LIQUIDITY AND CAPITAL RESOURCES

     The Partnership. The Partnership's source of cash has been the net proceeds
of its offerings of limited partnership interests. Historically, the
Partnership's principal uses of cash have been capital contributions to the
Company in order to fund the Partnership's proportionate share of the
construction costs of the South Herts System. As discussed below, the General
Partner believes that no additional capital contributions will be required to
fund the completion of construction and operations of the South Herts System.
Accordingly, in the future, the Partnership's uses of cash will be restricted to
covering its administration costs (principally insurance premiums, legal and
accounting costs associated with the Partnership's annual audit and periodic
regulatory filings and general administration). As of March 31, 1999 the
Partnership had current liabilities of $1,326,805 most of which were payable to
the General Partner.

     The Company. On April 18, 1995 the Company entered into an agreement with
two major banks to provide a (pound)25,000,000 revolving and term loan credit
facility agreement maturing on December 31, 2003 (the "South Herts Credit
Agreement"). On October 18, 1996, (pound)5,000,000 was canceled and the facility
reduced to (pound)20,000,000.

     The General Partner believes that the South Herts Credit Agreement will be
sufficient to fund the completion of construction and operation of the South
Herts System.
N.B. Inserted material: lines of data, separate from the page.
-- pv_equiv track=rewrite | github.com/ahmetgocmeen/Artificial-Intelligence | Lecture 13 March 2024/libic.py | minmaxListaIC
-- ===== SOURCE A (Python) =====
-- def minmaxListaIC(l):
--     min,max = l[0][1], l[0][1]
--     for ic in l:
--         if ic[0] < min:
--             min = ic[0]
--         if ic[0] > max:
--             max = ic[0]
--         if ic[1] < min:
--             min = ic[1]
--         if ic[1] > max:
--             max = ic[1]
--     return min,max
-- ===== SOURCE B (Python) =====
-- def minmaxListaIC(l):
--     flat = [e for ic in l for e in (ic[0], ic[1])]
--     return min(flat), max(flat)
-- ===== Notes on version B (the rewrite author's own statement) =====
-- stated objective: idiomatic
-- what changed: Replaces the fused four-branch running min/max loop by flattening all interval endpoints into one list and applying built-in min and max.
-- outside the precondition, e.g. on minmaxListaIC([]): A raises IndexError, B raises ValueError
import Mathlib
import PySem

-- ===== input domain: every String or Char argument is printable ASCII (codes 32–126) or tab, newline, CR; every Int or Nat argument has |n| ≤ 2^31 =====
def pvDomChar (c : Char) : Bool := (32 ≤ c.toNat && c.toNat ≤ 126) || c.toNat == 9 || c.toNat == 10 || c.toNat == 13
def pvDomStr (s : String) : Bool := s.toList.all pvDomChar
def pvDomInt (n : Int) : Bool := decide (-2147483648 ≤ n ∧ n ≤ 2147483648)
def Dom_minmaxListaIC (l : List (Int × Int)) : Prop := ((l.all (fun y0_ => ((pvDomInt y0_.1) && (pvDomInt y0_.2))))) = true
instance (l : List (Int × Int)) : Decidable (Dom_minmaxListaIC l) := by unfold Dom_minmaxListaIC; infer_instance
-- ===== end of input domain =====

-- B flattens all endpoints and uses built-in min/max instead of A's fused four-branch loop; return values agree on every non-empty list.

-- ===== PORT A =====
-- A: seed min,max with l[0][1], then one loop with four comparison branches.
def minmaxListaIC (l : List (Int × Int)) : Int × Int :=
  match PySem.List.pyGet? l 0 with
  | none => (0, 0)  -- unreachable under Pre_: Python raises IndexError on []
  | some first =>
    l.foldl (fun (mm : Int × Int) ic =>
      let mn1 := if ic.1 < mm.1 then ic.1 else mm.1
      let mx1 := if ic.1 > mm.2 then ic.1 else mm.2
      let mn2 := if ic.2 < mn1 then ic.2 else mn1
      let mx2 := if ic.2 > mx1 then ic.2 else mx1
      (mn2, mx2)) (first.2, first.2)

-- ===== PORT B =====
-- B: flat list of all endpoints, then built-in min and max.
def minmaxListaIC_alt (l : List (Int × Int)) : Int × Int :=
  let flat := l.flatMap (fun ic => [ic.1, ic.2])
  ((PySem.List.min? flat (fun x => x)).getD 0,
   (PySem.List.max? flat (fun x => x)).getD 0)

-- ===== PRECONDITION & SPEC =====
-- Pre_ excludes only the empty list, on which Python A raises IndexError (and B raises ValueError).
def Pre_minmaxListaIC (l : List (Int × Int)) : Prop := l ≠ []
instance (l : List (Int × Int)) : Decidable (Pre_minmaxListaIC l) := by unfold Pre_minmaxListaIC; infer_instance
def pvWitness_minmaxListaIC : (List (Int × Int)) := [(3, -1), (0, 7)]

def Spec_minmaxListaIC (l : List (Int × Int)) (out : Int × Int) : Prop := out = minmaxListaIC_alt l
instance (l : List (Int × Int)) (out : Int × Int) : Decidable (Spec_minmaxListaIC l out) := by unfold Spec_minmaxListaIC; infer_instance

-- ===== CLAIM (what is proved, stated in full; the proofs are below) =====
def Claim_equal_minmaxListaIC : Prop := ∀ (l : List (Int × Int)), Dom_minmaxListaIC l → Pre_minmaxListaIC l → Spec_minmaxListaIC l (minmaxListaIC l)

-- ===== LEMMAS AND PROOFS =====

-- A's if-branches compute min/max.
theorem pv_ite_min (a b : Int) : (if a < b then a else b) = min a b := by
  rcases lt_or_ge a b with h | h
  · simp [h, min_eq_left h.le]
  · simp [not_lt.mpr h, min_eq_right h]

theorem pv_ite_max (a b : Int) : (if a > b then a else b) = max a b := by
  rcases lt_or_ge b a with h | h
  · simp [h, max_eq_left h.le]
  · simp [not_lt.mpr h, max_eq_right h]

-- A's fold from state (mn, mx) is the running min/max over all endpoints.
theorem pv_foldA (l : List (Int × Int)) (mn mx : Int) :
    l.foldl (fun (mm : Int × Int) ic =>
      let mn1 := if ic.1 < mm.1 then ic.1 else mm.1
      let mx1 := if ic.1 > mm.2 then ic.1 else mm.2
      let mn2 := if ic.2 < mn1 then ic.2 else mn1
      let mx2 := if ic.2 > mx1 then ic.2 else mx1
      (mn2, mx2)) (mn, mx)
    = ((l.flatMap (fun ic => [ic.1, ic.2])).foldl min mn,
       (l.flatMap (fun ic => [ic.1, ic.2])).foldl max mx) := by
  induction l generalizing mn mx with
  | nil => simp
  | cons p t ih =>
    simp only [List.foldl_cons, List.flatMap_cons, List.cons_append, List.nil_append]
    rw [pv_ite_min, pv_ite_max, pv_ite_min, pv_ite_max]
    rw [ih]
    simp [min_comm, max_comm]

theorem minmaxListaIC_spec : Claim_equal_minmaxListaIC := by
  intro l _ hpre
  unfold Spec_minmaxListaIC minmaxListaIC minmaxListaIC_alt
  match l with
  | [] => exact absurd rfl hpre
  | p :: t =>
    have hg : PySem.List.pyGet? (p :: t) (0 : Int) = some p := by
      simp [PySem.List.pyGet?, PySem.List.pyIdx?]
    rw [hg]
    simp only []
    rw [pv_foldA (p :: t) p.2 p.2]
    simp only [List.flatMap_cons, List.cons_append, List.nil_append,
      PySem.List.min?_id_cons, PySem.List.max?_id_cons, Option.getD_some,
      List.foldl_cons]
    have h1 : min (min p.2 p.1) p.2 = min p.1 p.2 := by omega
    have h2 : max (max p.2 p.1) p.2 = max p.1 p.2 := by omega
    rw [h1, h2]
The amount outstanding under the facility at March 31, 1999 was
(pound)18,962,250 ($30,614,149) and this amount was all drawn under Facility B.

YEAR 2000 ISSUE

     The year 2000 problem results from the use of two digits rather than four
to define the year in computer hardware and software and in electronic
equipment. When electronic systems process dates before and after January 1,
2000, they may recognise a date represented by "00" as indicating the year 1900,
instead of 2000. Unless steps are taken to re-programme affected equipment and
re-write software, this may create processing ambiguities that can cause errors
and system failures, the effects of which may be limited or pervasive depending
on the computer chip, system or software, and its location and function. By
definition, the precise effects of the problem can only be estimated in advance
and will not be known with certainty until into and even after the year 2000
itself.

     The Company's operations are highly dependent upon equipment with embedded
computer technology (network, switches etc), the widespread failure of which
would have a material adverse impact on its results of operations. The problem
may be exacerbated because of the interdependence of computer and
telecommunications systems throughout the world: the operation of our business
depends not only on our own computer systems and equipment, but also on those of
our customers, suppliers and the other telecommunications operators with whom we
inter-connect to deliver traffic. In particular, we are dependent on the timely
completion by suppliers (particularly providers of IT) of corrective work on IT
hardware, software and systems, and on embedded chip equipment. Furthermore, we
have no direct influence over the actions taken by our customers to address
their own year 2000 problems, with the result that the functionality of fully
compliant customer premises equipment may be compromised by failures in a
customer's own systems.

     Given the complexity of the problem, it is not possible for any
organisation to guarantee that no problems will occur as a result of the year
2000 issue. However the Board is aware of the critical issues as they affect
Cable & Wireless Communications, including the Company, and is fully involved in
ensuring that steps are taken to ensure that an acceptable state of readiness is
achieved. To address the year 2000 issue, a Year 2000 Programme has been set up
which includes a comprehensive review to identify systems and equipment (both in
the Company and in third party vendors) that could be affected by the year 2000
issue. The overall objective of the Programme is to ensure that Cable & Wireless
Communications maintains continuity of business and service to its customers,
before, during and after the roll-over into year 2000. The team steering the
Programme is chaired by the Chief Executive Officer, and also contains other
senior management members such as the directors responsible for operations,
finance and risk. The steering team receives a formal report on the Programme
monthly, and the Audit Committee has a standing agenda item on the Programme's
progress.

     In addition, the Group is a member of the Telecommunications Operators'
Forum, a group of over 40 of the UK's principal telecommunication providers
which has been working for two years to ensure that adequate processes are in
place to address the year 2000 issue as it affects the industry. The Forum
recently instigated a process of peer audit to review the adequacy of members'
millennium programmes. The Group's Year 2000 Programme has been audited by two
other UK operators under the auspices of OFTEL, and was deemed to be well
managed with a strong control element.

     Cable & Wireless Communications also benefits from the Year 2000 Programme
of Cable and Wireless plc which has a strong international element and through
which the Group participates in testing of international interconnect.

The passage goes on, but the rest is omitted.